Simplex is fast in practice but exponential in worst-case. The Ellipsoid method is polynomial in worst-case but slow in practice. Modern solvers often use interior-point methods (covered in Chapter 5), which combine the best of both worlds: polynomial worst-case time and strong practical performance.

Key Takeaways

Convex sets are closed under line segments between their points; convex functions satisfy the "chord above graph" property. The epigraph bridges these two concepts: $f$ is convex iff $\text{epi}\,f$ is a convex set.
Polyhedra (intersections of half-spaces) are the feasible regions of linear programs. Polytopes are bounded polyhedra and admit both an inequality (H-) representation and a vertex (V-) representation.
Cones generalize the non-negative orthant. Proper cones (convex, closed, solid, pointed) are the key to defining conic optimization problems. The dual cone $K^*$ generalizes the role of non-negative dual variables in LP duality.
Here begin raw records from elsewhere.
theorem B_filter_r (reads : List String) (h_ : List (String × List Int)) (mink : Int)
    (r : Int) (hr0 : 0 ≤ r) (hrn : r < reads.length) :
    (((canonC reads h_ mink).filter (fun t => t.1 == r)).map (fun t => (t.2.2.2, t.2.1)))
      = candED reads h_ mink (PySem.List.pyGetD reads r "") := by
  unfold canonC
  rw [List.filter_flatMap]
  rw [List.flatMap_congr (fun q _ => recOf_filter_r reads ((PySem.Dict.mk h_).getD q.1 []) q r)]
  unfold posL
  rw [List.flatMap_assoc]
  have hrow : ∀ rp : Int × String,
      ((PySem.List.pyRange 1 (PySem.Str.len rp.2) 1).map (fun x =>
          (PySem.Str.slice rp.2 (some x) (some (x + mink)),
           PySem.Str.slice rp.2 (some x) none, rp.1, x))).flatMap
        (fun q => if q.2.2.1 == r then recOf reads ((PySem.Dict.mk h_).getD q.1 []) q else [])
      = if rp.1 == r then
          ((PySem.List.pyRange 1 (PySem.Str.len rp.2) 1).map (fun x =>
            (PySem.Str.slice rp.2 (some x) (some (x + mink)),
             PySem.Str.slice rp.2 (some x) none, rp.1, x))).flatMap
            (fun q => recOf reads ((PySem.Dict.mk h_).getD q.1 []) q)
        else [] := by
    intro rp
    rw [List.flatMap_map, List.flatMap_map]
    cases h : (rp.1 == r) <;> simp [h]
  rw [List.flatMap_congr (fun rp _ => hrow rp)]
  rw [enum_select
    (fun rp => ((PySem.List.pyRange 1 (PySem.Str.len rp.2) 1).map (fun x =>
        (PySem.Str.slice rp.2 (some x) (some (x + mink)),
         PySem.Str.slice rp.2 (some x) none, rp.1, x))).flatMap
      (fun q => recOf reads ((PySem.Dict.mk h_).getD q.1 []) q))
    reads 0 r (by omega) (by omega)]
  rw [List.map_flatMap, List.flatMap_map]
  have hread : reads[(r - 0).toNat]! = PySem.List.pyGetD reads r "" := by
    rw [PySem.List.pyGetD_eq_getElem reads "" hr0 hrn]
    rw [show (r - 0).toNat = r.toNat by omega]
    exact getElem!_pos reads r.toNat (by omega)
  rw [hread]
  unfold candED candX
  apply List.flatMap_congr
  intro x _
  rw [recOf_proj]
  rfl
theorem enum_flatMap_snd {α : Type} (F : String → List α) (xs : List String) (s : Int) :
    (PySem.List.enumerate xs s).flatMap (fun rp => F rp.2) = xs.flatMap F := by
  conv_rhs => rw [← PySem.List.map_snd_enumerate xs s]
  rw [List.flatMap_map]

theorem B_rds (reads : List String) (h_ : List (String × List Int)) (mink : Int) :
    (canonC reads h_ mink).map (fun t => t.2.2.2) = allRds reads h_ mink reads := by
  unfold canonC
  rw [List.map_flatMap]
  rw [List.flatMap_congr (fun q _ => recOf_rds reads ((PySem.Dict.mk h_).getD q.1 []) q)]
  unfold posL
  rw [List.flatMap_assoc]
  have hrow : ∀ rp : Int × String,
      ((PySem.List.pyRange 1 (PySem.Str.len rp.2) 1).map (fun x =>
          (PySem.Str.slice rp.2 (some x) (some (x + mink)),
           PySem.Str.slice rp.2 (some x) none, rp.1, x))).flatMap
        (fun q => ((PySem.Dict.mk h_).getD q.1 []).filter (fun rd =>
            PySem.Str.startswith ((PySem.List.pyGet? reads rd).getD "") q.2.1))
      = rdsX reads h_ mink rp.2 (PySem.List.pyRange 1 (PySem.Str.len rp.2) 1) := by
    intro rp
    rw [List.flatMap_map]
    rfl
  rw [List.flatMap_congr (fun rp _ => hrow rp)]
  exact enum_flatMap_snd
    (fun read => rdsX reads h_ mink read (PySem.List.pyRange 1 (PySem.Str.len read) 1)) reads 0
-- ===== VERDICT (by name: the statement is the Claim_ definition above) =====
theorem bulidgraph_spec : Claim_equal_bulidgraph := by
  unfold Claim_equal_bulidgraph
  intro reads h_ mink _ hpre
  unfold Spec_bulidgraph
  have hA : bulidgraph reads h_ mink
      = ((reads.foldl (stepOfn reads h_ mink)
            (PySem.Dict.mk [], 0, deriveF [] [], [])).1.items,
         (reads.foldl (stepOfn reads h_ mink)
            (PySem.Dict.mk [], 0, deriveF [] [], [])).2.2.1) := rfl
  rw [hA, A_outer reads h_ mink reads [] 0 [] (by simp)]
  simp only [List.nil_append]
  -- B side
  have hinst : (fun (a b : List Int) => a.decidableLT b)
      = (LinearOrder.toDecidableLT : DecidableLT (List Int)) := by
    funext a b
    exact Subsingleton.elim _ _
  have hsrt : @PySem.List.sorted (Int × Int × Int × Int) (List Int) List.instLT
      (fun a b => a.decidableLT b)
      (h_.flatMap (fun e => (posL reads mink).flatMap
        (fun q => if q.1 == e.1 then recOf reads e.2 q else [])))
      (fun t => [t.1, t.2.1, t.2.2.1, t.2.2.2]) false
      = canonC reads h_ mink := by
    rw [hinst]
    exact PySem.List.sorted_eq_of_perm_of_pairwise_lt _ _ _
      (B_perm reads h_ mink hpre.1).symm (B_pairwise reads h_ mink)
  unfold bulidgraph_alt
  simp only []
  rw [B_occFold reads mink, B_recFold reads h_ mink, hsrt]
  have hg := PySem.Dict.items_foldl_insert_fresh
    (PySem.List.pyRange 0 (PySem.List.len reads) 1) (fun r => r)
    (fun r => ((canonC reads h_ mink).filter (fun t => t.1 == r)).map
      (fun t => (t.2.2.2, t.2.1)))
    PySem.Dict.empty
    (fun a _ => PySem.Dict.contains_empty a)
    (by simpa using PySem.List.nodup_pyRange_one 0 (PySem.List.len reads))
  have hde : PySem.Dict.empty.items = ([] : List (Int × List (Int × Int))) := rfl
  simp only [hde, List.nil_append] at hg
  rw [hg]
  have hitemsEq : (PySem.List.pyRange 0 (PySem.List.len reads) 1).map
      (fun r => (r, ((canonC reads h_ mink).filter (fun t => t.1 == r)).map
        (fun t => (t.2.2.2, t.2.1))))
      = (PySem.List.enumerate reads 0).map
          (fun p => (p.1, candED reads h_ mink p.2)) := by
    rw [PySem.List.enumerate_eq_map_pyRange reads "", List.map_map]
    apply List.map_congr_left
    intro r hr
    have hb := PySem.List.mem_pyRange_one.mp hr
    have := B_filter_r reads h_ mink r hb.1 (by simpa using hb.2)
    simp only [Function.comp]
    rw [this]
  rw [hitemsEq]
  have hns : (canonC reads h_ mink).foldl
      (fun s t => PySem.Set.add s t.2.2.2) (PySem.Set.empty : PySem.Set Int)
      = nsAdds [] (allRds reads h_ mink reads) := by
    rw [← B_rds reads h_ mink]
    unfold nsAdds
    rw [List.foldl_map]
    rfl
  rw [hns]
  have hnd : (((PySem.List.enumerate reads 0).map
      (fun p => (p.1, candED reads h_ mink p.2))).map Prod.fst).Nodup := by
    rw [List.map_map]
    have hcongr : ∀ p ∈ PySem.List.enumerate reads 0,
        (Prod.fst ∘ fun p => (p.1, candED reads h_ mink p.2)) p = (fun p => p.1) p := by
      intro p _
      rfl
    rw [List.map_congr_left hcongr, PySem.List.map_fst_enumerate]
    exact PySem.List.nodup_pyRange_one 0 (0 + (reads.length : Int))
  rw [B_derive _ _ PySem.Set.empty hnd (by simp)]
  simp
LP duality — expressed through weak duality, strong duality, and complementary slackness — provides a complete framework for certifying optimality and bounding objective values. Strong duality holds unconditionally for LPs but requires additional conditions (e.g., Slater's) for general convex programs.
Key operations that preserve convexity (intersection, affine image, non-negative sum, pointwise max, composition with non-decreasing functions) are the practical tools for recognizing and constructing convex problems.